Sending her off with her closest friend was a completely different proposition. And Ino did make an effort to include Sakura, but she was naturally outgoing and quickly gathered a clique of admirers which left Sakura -- too nervous and awkward to push forward and defend her place as best friend -- inevitably sidelined.

She started spending a lot of time around the arts and crafts center, and also the nature lectures and the gardens and the stables. Sakura was used to being alone. At least at camp the other kids didn't tease and bully her the way her schoolmates used to. It wasn't the summer she'd imagined when Ino asked her to come, but it was still pretty cool.

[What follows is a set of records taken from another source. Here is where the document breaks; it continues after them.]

-- pv_equiv track=rewrite | github.com/SFame/FlowLab | Assets/Resources/PUMP/Py/ScriptngPrac/8-bit-CPU.py | sub_8bit
-- ===== SOURCE A (Python) =====
-- def sub_8bit(a, b):
--     result = [False] * 8
--     borrow = False
--
--     for i in range(7, -1, -1):
--         # 1비트 뺄셈 수행
--         diff_bit = (a[i] != b[i]) != borrow
--         next_borrow = (not a[i] and b[i]) or (not a[i] and borrow) or (b[i] and borrow)
--
--         result[i] = diff_bit
--         borrow = next_borrow
--
--     return result, borrow
-- ===== SOURCE B (Python) =====
-- def sub_8bit(a, b):
--     A = 0
--     B = 0
--     for i in range(8):
--         A = A * 2 + (1 if a[i] else 0)
--         B = B * 2 + (1 if b[i] else 0)
--     borrow = A < B
--     m = (A - B) % 256
--     bits = []
--     for _ in range(8):
--         bits.append(m % 2 == 1)
--         m = m // 2
--     bits.reverse()
--     return bits, borrow
-- ===== Notes on version B (the rewrite author's own statement) =====
-- stated objective: alternative
-- what changed: Replaces the per-bit ripple-borrow loop with integer arithmetic: pack both bit lists into 8-bit integers, take the difference mod 256 and unpack its bits, with borrow = A < B.
import Mathlib
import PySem

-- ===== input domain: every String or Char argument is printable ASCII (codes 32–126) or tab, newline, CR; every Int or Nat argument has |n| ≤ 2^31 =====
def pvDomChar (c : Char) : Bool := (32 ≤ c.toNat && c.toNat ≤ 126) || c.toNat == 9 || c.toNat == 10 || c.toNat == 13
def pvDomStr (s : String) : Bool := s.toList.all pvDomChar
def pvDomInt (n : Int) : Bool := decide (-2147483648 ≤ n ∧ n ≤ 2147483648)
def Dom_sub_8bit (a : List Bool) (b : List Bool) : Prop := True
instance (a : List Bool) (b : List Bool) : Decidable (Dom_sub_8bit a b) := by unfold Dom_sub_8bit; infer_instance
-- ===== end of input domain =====

-- B replaces A's per-bit ripple-borrow loop by integer arithmetic: build the two 8-bit values,
-- subtract mod 256 and read the bits back (objective: alternative algorithm, similar cost).

-- ===== PORT A =====
def sub_8bit (a : List Bool) (b : List Bool) : List Bool × Bool :=
  let init : List Bool × Bool := (List.replicate 8 false, false)
  (PySem.List.pyRange 7 (-1) (-1)).foldl (fun st i =>
    let ai := PySem.List.pyGetD a i false
    let bi := PySem.List.pyGetD b i false
    let diff_bit := (ai != bi) != st.2
    let next_borrow := (!ai && bi) || (!ai && st.2) || (bi && st.2)
    (PySem.List.pySetD st.1 i diff_bit, next_borrow)) init

-- ===== PORT B =====
def sub_8bit_alt (a : List Bool) (b : List Bool) : List Bool × Bool :=
  let AB : Int × Int := (PySem.List.pyRange 0 8 1).foldl (fun AB i =>
    (AB.1 * 2 + (if PySem.List.pyGetD a i false then 1 else 0),
     AB.2 * 2 + (if PySem.List.pyGetD b i false then 1 else 0))) (0, 0)
  let borrow := AB.1 < AB.2
  let m := PySem.Int.mod (AB.1 - AB.2) 256
  let bm : List Bool × Int := (PySem.List.pyRange 0 8 1).foldl (fun bm _ =>
    (bm.1 ++ [PySem.Int.mod bm.2 2 == 1], PySem.Int.floordiv bm.2 2)) ([], m)
  (bm.1.reverse, decide borrow)

-- ===== PRECONDITION & SPEC =====
-- Pre_ excludes exactly the inputs where A raises IndexError: a list with fewer than 8 elements.
def Pre_sub_8bit (a : List Bool) (b : List Bool) : Prop := 8 ≤ a.length ∧ 8 ≤ b.length
instance (a : List Bool) (b : List Bool) : Decidable (Pre_sub_8bit a b) := by unfold Pre_sub_8bit; infer_instance
def pvWitness_sub_8bit : List Bool × List Bool :=
  ([true, false, true, false, true, false, true, false],
   [false, true, true, false, false, true, false, true])
def Spec_sub_8bit (a : List Bool) (b : List Bool) (out : List Bool × Bool) : Prop := out = sub_8bit_alt a b
instance (a : List Bool) (b : List Bool) (out : List Bool × Bool) : Decidable (Spec_sub_8bit a b out) := by unfold Spec_sub_8bit; infer_instance

-- ===== CLAIM (what is proved, stated in full; the proofs are below) =====
def Claim_equal_sub_8bit : Prop := ∀ (a : List Bool) (b : List Bool), Dom_sub_8bit a b → Pre_sub_8bit a b → Spec_sub_8bit a b (sub_8bit a b)

-- ===== LEMMAS AND PROOFS =====

def bv (x : Bool) : Int := if x then 1 else 0

def vLSB : List Bool → Int
  | [] => 0
  | x :: xs => bv x + 2 * vLSB xs

def bits : Nat → Int → List Bool
  | 0, _ => []
  | n + 1, m => (PySem.Int.mod m 2 == 1) :: bits n (PySem.Int.floordiv m 2)

def divIter : Nat → Int → Int
  | 0, m => m
  | n + 1, m => divIter n (PySem.Int.floordiv m 2)

def ripple : List (Bool × Bool) → Bool → List Bool × Bool
  | [], c => ([], c)
  | (x, y) :: tl, c =>
    let d := (x != y) != c
    let c' := (!x && y) || (!x && c) || (y && c)
    let r := ripple tl c'
    (d :: r.1, r.2)

theorem pySetD_ofNat (xs : List Bool) (n : Nat) (v : Bool) (h : n < xs.length) :
    PySem.List.pySetD xs (↑n) v = xs.set n v := by
  simp [PySem.List.pySetD, PySem.List.pySet?, PySem.List.pyIdx?, h]

-- step identity for one full-subtractor bit
theorem bit_step (x y c : Bool) :
    bv x - bv y - bv c + 2 * bv ((!x && y) || (!x && c) || (y && c)) = bv ((x != y) != c) := by
  cases x <;> cases y <;> cases c <;> decide

theorem ripple_spec (ps : List (Bool × Bool)) (c : Bool) :
    ripple ps c
    = (bits ps.length (PySem.Int.mod (vLSB (ps.map Prod.fst) - vLSB (ps.map Prod.snd) - bv c) (2 ^ ps.length)),
       decide (vLSB (ps.map Prod.fst) - vLSB (ps.map Prod.snd) - bv c < 0)) := by
  induction ps generalizing c with
  | nil => cases c <;> simp [ripple, bits, vLSB, bv]
  | cons p tl ih =>
    obtain ⟨x, y⟩ := p
    have key := bit_step x y c
    show (((x != y) != c) :: (ripple tl ((!x && y) || (!x && c) || (y && c))).1,
          (ripple tl ((!x && y) || (!x && c) || (y && c))).2) = _
    rw [ih]
    simp only [List.map_cons, vLSB, List.length_cons]
    set vA := vLSB (tl.map Prod.fst) with hvA
    set vB := vLSB (tl.map Prod.snd) with hvB
    set c' := (!x && y) || (!x && c) || (y && c) with hc'
    set d := (x != y) != c with hd
    set S' : Int := vA - vB - bv c' with hS'
    have hS : bv x + 2 * vA - (bv y + 2 * vB) - bv c = bv d + 2 * S' := by omega
    simp only [← hvA, ← hvB]
    simp only [hS]
    have hK : (0:Int) < 2 ^ tl.length := by positivity
    have hbd : bv d = 0 ∨ bv d = 1 := by cases d <;> simp [bv]
    have hmod1 : 0 ≤ S' % 2 ^ tl.length := Int.emod_nonneg _ (by omega)
    have hmod2 : S' % 2 ^ tl.length < 2 ^ tl.length := Int.emod_lt_of_pos _ hK
    have hM : (bv d + 2 * S') % 2 ^ (tl.length + 1) = bv d + 2 * (S' % 2 ^ tl.length) := by
      have h1 : bv d + 2 * S' = (bv d + 2 * (S' % 2 ^ tl.length)) + (2 ^ (tl.length + 1)) * (S' / 2 ^ tl.length) := by
        have h2 := Int.emod_add_mul_ediv S' (2 ^ tl.length)
        rw [pow_succ]
        ring_nf
        ring_nf at h2
        omega
      rw [h1, Int.add_mul_emod_self_left, Int.emod_eq_of_lt (by omega) (by rw [pow_succ]; omega)]
    rw [Prod.mk.injEq]
    refine ⟨?_, ?_⟩
    · rw [show PySem.Int.mod (bv d + 2 * S') (2 ^ (tl.length + 1))
            = (bv d + 2 * S') % 2 ^ (tl.length + 1) from PySem.Int.mod_eq_emod_of_pos (by positivity), hM]
      show _ = ((PySem.Int.mod (bv d + 2 * (S' % 2 ^ tl.length)) 2 == 1)
                 :: bits tl.length (PySem.Int.floordiv (bv d + 2 * (S' % 2 ^ tl.length)) 2))
      congr 1
      · rw [PySem.Int.mod_eq_emod_of_pos (by omega)]
        rcases hbd with h | h
        · have hd0 : d = false := by revert h; cases d <;> simp [bv]
          have hx : (bv d + 2 * (S' % 2 ^ tl.length)) % 2 = 0 := by omega
          rw [hx, hd0]
          decide
        · have hd1 : d = true := by revert h; cases d <;> simp [bv]
          have hx : (bv d + 2 * (S' % 2 ^ tl.length)) % 2 = 1 := by omega
          rw [hx, hd1]
          decide
      · congr 1
        rw [PySem.Int.mod_eq_emod_of_pos hK, PySem.Int.floordiv_eq_ediv_of_pos (by omega)]
        omega
    · show decide (S' < 0) = decide (bv d + 2 * S' < 0)
      rcases hbd with h | h <;> rw [h] <;> congr 1 <;> simp <;> omega

theorem loopBits (l : List Int) (acc : List Bool) (m : Int) :
    List.foldl (fun (bm : List Bool × Int) (_ : Int) =>
        (bm.1 ++ [PySem.Int.mod bm.2 2 == 1], PySem.Int.floordiv bm.2 2)) (acc, m) l
    = (acc ++ bits l.length m, divIter l.length m) := by
  induction l generalizing acc m with
  | nil => simp [bits, divIter]
  | cons hd tl ih =>
    simp only [List.foldl_cons, ih, List.length_cons]
    simp [bits, divIter, List.append_assoc]

def idxDesc : Nat → List Int
  | 0 => []
  | n + 1 => (n : Int) :: idxDesc n

theorem loopA (n : Nat) : ∀ (a b res : List Bool) (c : Bool), n ≤ a.length → n ≤ b.length → n ≤ res.length →
    List.foldl (fun (st : List Bool × Bool) (i : Int) =>
        (PySem.List.pySetD st.1 i ((PySem.List.pyGetD a i false != PySem.List.pyGetD b i false) != st.2),
         (!PySem.List.pyGetD a i false && PySem.List.pyGetD b i false)
           || (!PySem.List.pyGetD a i false && st.2) || (PySem.List.pyGetD b i false && st.2)))
      (res, c) (idxDesc n)
    = ((ripple (((a.zip b).take n).reverse) c).1.reverse ++ res.drop n,
       (ripple (((a.zip b).take n).reverse) c).2) := by
  induction n with
  | zero => intro a b res c _ _ _; simp [ripple, idxDesc]
  | succ n ih =>
    intro a b res c ha hb hres
    rw [show idxDesc (n + 1) = (n : Int) :: idxDesc n from rfl, List.foldl_cons]
    rw [PySem.List.pyGetD_ofNat a n false (by omega), PySem.List.pyGetD_ofNat b n false (by omega),
        pySetD_ofNat res n _ (by omega)]
    rw [ih a b _ _ (by omega) (by omega) (by simp; omega)]
    have hzip : ((a.zip b).take (n+1)).reverse = (a[n]'(by omega), b[n]'(by omega)) :: ((a.zip b).take n).reverse := by
      rw [List.take_succ, List.getElem?_eq_getElem (by simp [List.length_zip]; omega)]
      simp [List.getElem_zip]
    rw [hzip]
    show _ = ((_ :: (ripple (((a.zip b).take n).reverse) _).1).reverse ++ _, _)
    rw [List.reverse_cons]
    have hdrop : (res.set n ((a[n]'(by omega) != b[n]'(by omega)) != c)).drop n
        = ((a[n]'(by omega) != b[n]'(by omega)) != c) :: res.drop (n+1) := by
      rw [List.drop_eq_getElem_cons (by simp; omega)]
      congr 1
      · simp
      · simp [List.drop_set]
    rw [hdrop]
    simp [List.append_assoc]
    simp [ripple]


theorem loopAB (n : Nat) (a b : List Bool) (A0 B0 : Int) (ha : n ≤ a.length) (hb : n ≤ b.length) :
    List.foldl (fun (AB : Int × Int) (i : Int) =>
        (AB.1 * 2 + (if PySem.List.pyGetD a i false then 1 else 0),
         AB.2 * 2 + (if PySem.List.pyGetD b i false then 1 else 0))) (A0, B0)
        ((List.range n).map (Nat.cast : Nat → Int))
    = (A0 * 2 ^ n + vLSB ((a.take n).reverse), B0 * 2 ^ n + vLSB ((b.take n).reverse)) := by
  induction n generalizing A0 B0 with
  | zero => simp [vLSB]
  | succ n ih =>
    rw [List.range_succ, List.map_append, List.foldl_append, ih A0 B0 (by omega) (by omega)]
    simp only [List.map_cons, List.map_nil, List.foldl_cons, List.foldl_nil]
    rw [PySem.List.pyGetD_ofNat a n false (by omega), PySem.List.pyGetD_ofNat b n false (by omega)]
    rw [List.take_succ, List.take_succ,
        List.getElem?_eq_getElem (by omega : n < a.length),
        List.getElem?_eq_getElem (by omega : n < b.length)]
    simp only [Option.toList_some, List.reverse_append, List.reverse_cons, List.reverse_nil,
      List.nil_append, List.cons_append, vLSB]
    rw [Prod.mk.injEq]
    constructor <;> (simp only [bv]; ring)

theorem main_eq (a b : List Bool) (ha : 8 ≤ a.length) (hb : 8 ≤ b.length) :
    sub_8bit a b = sub_8bit_alt a b := by
  have hr1 : PySem.List.pyRange 7 (-1) (-1) = idxDesc 8 := by decide
  have hr2 : PySem.List.pyRange 0 8 1 = (List.range 8).map (Nat.cast : Nat → Int) := by decide
  have hlen8 : (((a.zip b).take 8).reverse).length = 8 := by
    simp [List.length_zip]; omega
  have hfst : (((a.zip b).take 8).reverse).map Prod.fst = (a.take 8).reverse := by
    apply List.ext_getElem
    · simp [List.length_zip]; omega
    · intro i h1 h2
      simp [List.getElem_reverse, List.getElem_zip, List.length_zip]
      congr 1
      omega
  have hsnd : (((a.zip b).take 8).reverse).map Prod.snd = (b.take 8).reverse := by
    apply List.ext_getElem
    · simp [List.length_zip]; omega
    · intro i h1 h2
      simp [List.getElem_reverse, List.getElem_zip, List.length_zip]
      congr 1
      omega
  simp only [sub_8bit, sub_8bit_alt]
  rw [hr1, hr2]
  rw [loopA 8 a b (List.replicate 8 false) false ha hb (by simp)]
  rw [loopAB 8 a b 0 0 ha hb]
  rw [loopBits]
  rw [ripple_spec, hlen8, hfst, hsnd]
  simp only [List.nil_append, List.length_map, List.length_range]
  norm_num [bv]

-- ===== VERDICT (by name: the statement is the Claim_ definition above) =====
theorem sub_8bit_spec : Claim_equal_sub_8bit := by
  intro a b _ hpre
  show sub_8bit a b = sub_8bit_alt a b
  exact main_eq a b hpre.1 hpre.2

Except for Uzumaki Naruto.

Sakura knew him on sight, of course. Everyone in Fire Country did. But she hadn't known until she met him at camp just how annoying he was. He never shut up, he never stopped moving, he never lowered his voice, he had a horrible sense of humor, and even worse, he decided he liked her. So she was the one he kept playing pranks on, and no matter how much she told on him to the counselors, or how hard she tried to hide in quiet places that he'd think were boring, she couldn't get him to stop. It was exactly like school before Ino.

Except maybe not.

Because when they were learning to canoe and Ino stood up and tipped herself and Sakura into the water, and then started yelling about how awful her hair and her clothes looked, and why hadn't Sakura been more careful, and Sakura wished she could slip out of her life jacket and sink to the bottom of the lake, Naruto stood up in his own canoe and jumped into the water, accidentally kicking his partner overboard behind him. He surfaced, sputtering, and grinned like his mouth wanted to split his scarred face in half.

"Hey, hey, what are you mad about?" he shouted at Ino. "This is way more fun than stupid boats! Look, I'm a dolphin!" He spit a mouthful of water out through the gap where one of his front teeth was missing.

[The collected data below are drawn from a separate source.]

-- ===== VERDICT (by name: the statement is the Claim_ definition above) =====
theorem logs_spec : Claim_equal_logs := by
  intro arr _hdom hpre
  show logs arr = logs_alt arr
  simp only [logs, logs_alt]
  have hs : (PySem.List.sorted arr (fun x => x) false).length = arr.length :=
    PySem.List.length_sorted arr (fun x => x) false
  set s := PySem.List.sorted arr (fun x => x) false with hsdef
  have hp : s.Pairwise (· ≤ ·) := PySem.List.sorted_pairwise arr (fun x => x)
  have hlen2 : 2 ≤ s.length := by rw [hs]; exact hpre
  -- A's value: max? (pairsAbs (zig s))
  have htemp : logsLoop s [] = zig s := by
    rw [logsLoop_eq]
    simpa using zig_eq s
  have hlenzig : (zig s).length = s.length := by
    induction s using zig.induct with
    | case1 => rfl
    | case2 a => rfl
    | case3 a b t ih => simp [zig]; omega
  have hdiff : (PySem.List.pyRange 0 (((logsLoop s []).length : Int) - 1) 1).foldl
      (fun d i => d ++ [|PySem.List.pyGetD (logsLoop s []) i 0
        - PySem.List.pyGetD (logsLoop s []) (i + 1) 0|]) [] = pairsAbs (zig s) := by
    rw [PySem.List.foldl_append_singleton_eq_map, List.nil_append, htemp, hlenzig]
    rw [show ((s.length : Int) - 1) = (((s.length - 1 : Nat)) : Int) from by omega]
    rw [pyMapRange_eq (s.length - 1) _
      (fun k => |(zig s).getD k 0 - (zig s).getD (k + 1) 0|) ?_]
    · rw [show s.length - 1 = (zig s).length - 1 from by rw [hlenzig]]
      exact range_pairsAbs (zig s)
    · intro k
      rw [PySem.List.pyGetD_natCast, show ((k : Int) + 1) = ((k + 1 : Nat) : Int) from by
        push_cast; ring, PySem.List.pyGetD_natCast]
  rw [hdiff]
  by_cases h2 : s.length = 2
  · -- both sides are the single gap
    obtain ⟨x, y, hxy⟩ := List.length_eq_two.mp h2
    have hxley : x ≤ y := by
      rw [hxy] at hp
      exact List.rel_of_pairwise_cons hp (by simp)
    have hif : (s.length == 2) = true := by simp [h2]
    rw [hif, if_pos rfl]
    rw [hxy]
    rw [show zig [x, y] = [x, y] from rfl]
    rw [show pairsAbs [x, y] = [|x - y|] from rfl]
    rw [PySem.List.max?_id_cons]
    simp only [List.foldl_nil, Option.getD_some]
    rw [show (1 : Int) = ((1 : Nat) : Int) from rfl, PySem.List.pyGetD_natCast,
      show (0 : Int) = ((0 : Nat) : Int) from rfl, PySem.List.pyGetD_natCast]
    simp only [List.getD_cons_succ, List.getD_cons_zero]
    rw [abs_sub_comm]
    exact abs_of_nonneg (by omega)
  · have h3 : 3 ≤ s.length := by omega
    have hif : (s.length == 2) = false := by simp [h2]
    rw [hif]
    simp only [Bool.false_eq_true, if_false]
    have hcand : (PySem.List.pyRange 0 ((s.length : Int) - 2) 1).map
        (fun i => PySem.List.pyGetD s (i + 2) 0 - PySem.List.pyGetD s i 0) = gap2 s := by
      rw [show ((s.length : Int) - 2) = (((s.length - 2 : Nat)) : Int) from by omega]
      rw [pyMapRange_eq (s.length - 2) _ (fun k => s.getD (k + 2) 0 - s.getD k 0) ?_]
      · exact range_gap2 s
      · intro k
        rw [show ((k : Int) + 2) = ((k + 2 : Nat) : Int) from by push_cast; ring,
          PySem.List.pyGetD_natCast, PySem.List.pyGetD_natCast]
    rw [hcand]
    rw [max_zig_eq_max_gap2 s.length s rfl hp h3]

"Idiot!" Ino shrieked, dodging the arc of spit-tainted water. She thrashed toward him and forgot about Sakura.

So maybe Naruto wasn't all bad. Just mostly. And still the most annoying person in the world.

---------------

The next year, Ino's invitation was less a full-out assault plan -- more a casual, "Oh, hey, you're coming to camp again, right?" tossed off during lunch one day at school -- and Sakura's agreement was less immediate, but come the end of the semester they headed off in Ino's big family car, passed easily through the security checkpoints, carted their luggage into their new cabin, and greeted the other girls they'd share a room with for the next two months.

Most of them were the same as last year. Most of the boys were the same too. The biggest change was Uchiha Sasuke.

Everybody in Fire Country knew him on sight now, just like Naruto. News about the terrorist attack on his clan's compound had been everywhere last autumn. But unlike Naruto, Sasuke wasn't annoying. He was quiet and kept to himself, and somehow that made everybody want to get close to him.

"He's so romantic," Ino sighed one night as Sakura brushed her hair, fixing it up after a day of sweat and swimming. "Like a real tragic hero, you know? I want to be the one who makes him smile again!"

Sakura looked down at the brush in her hands, running smoothly through her friend's long blonde hair. "I guess," she said.

She wanted to make Sasuke smile. It wasn't right for people to be as alone as he was trying to be. She knew what isolation felt like, and she didn't want anyone else to hurt that way. Even if he seemed to want the pain.

The thing was, Ino's attempts to get Sasuke's attention didn't work. She'd ask him to help with arts and crafts and he'd move to a different table and tell her to ask the supervising counselor. She'd try to hold his hand on a hike and he'd pull back and walk so fast she couldn't keep up and the counselors started yelling at them for getting too far ahead. She'd sit next to him at meals and talk and talk, and he'd just turn away and tune her out.

Nobody got any reaction out of Sasuke except avoidance.

Except Naruto.

Apparently he really was the most annoying person in the world. He could actually get Sasuke to explode -- and he did, to the point where they were forbidden to sit at the same table, and Sakura even heard they got reassigned to separate cabins.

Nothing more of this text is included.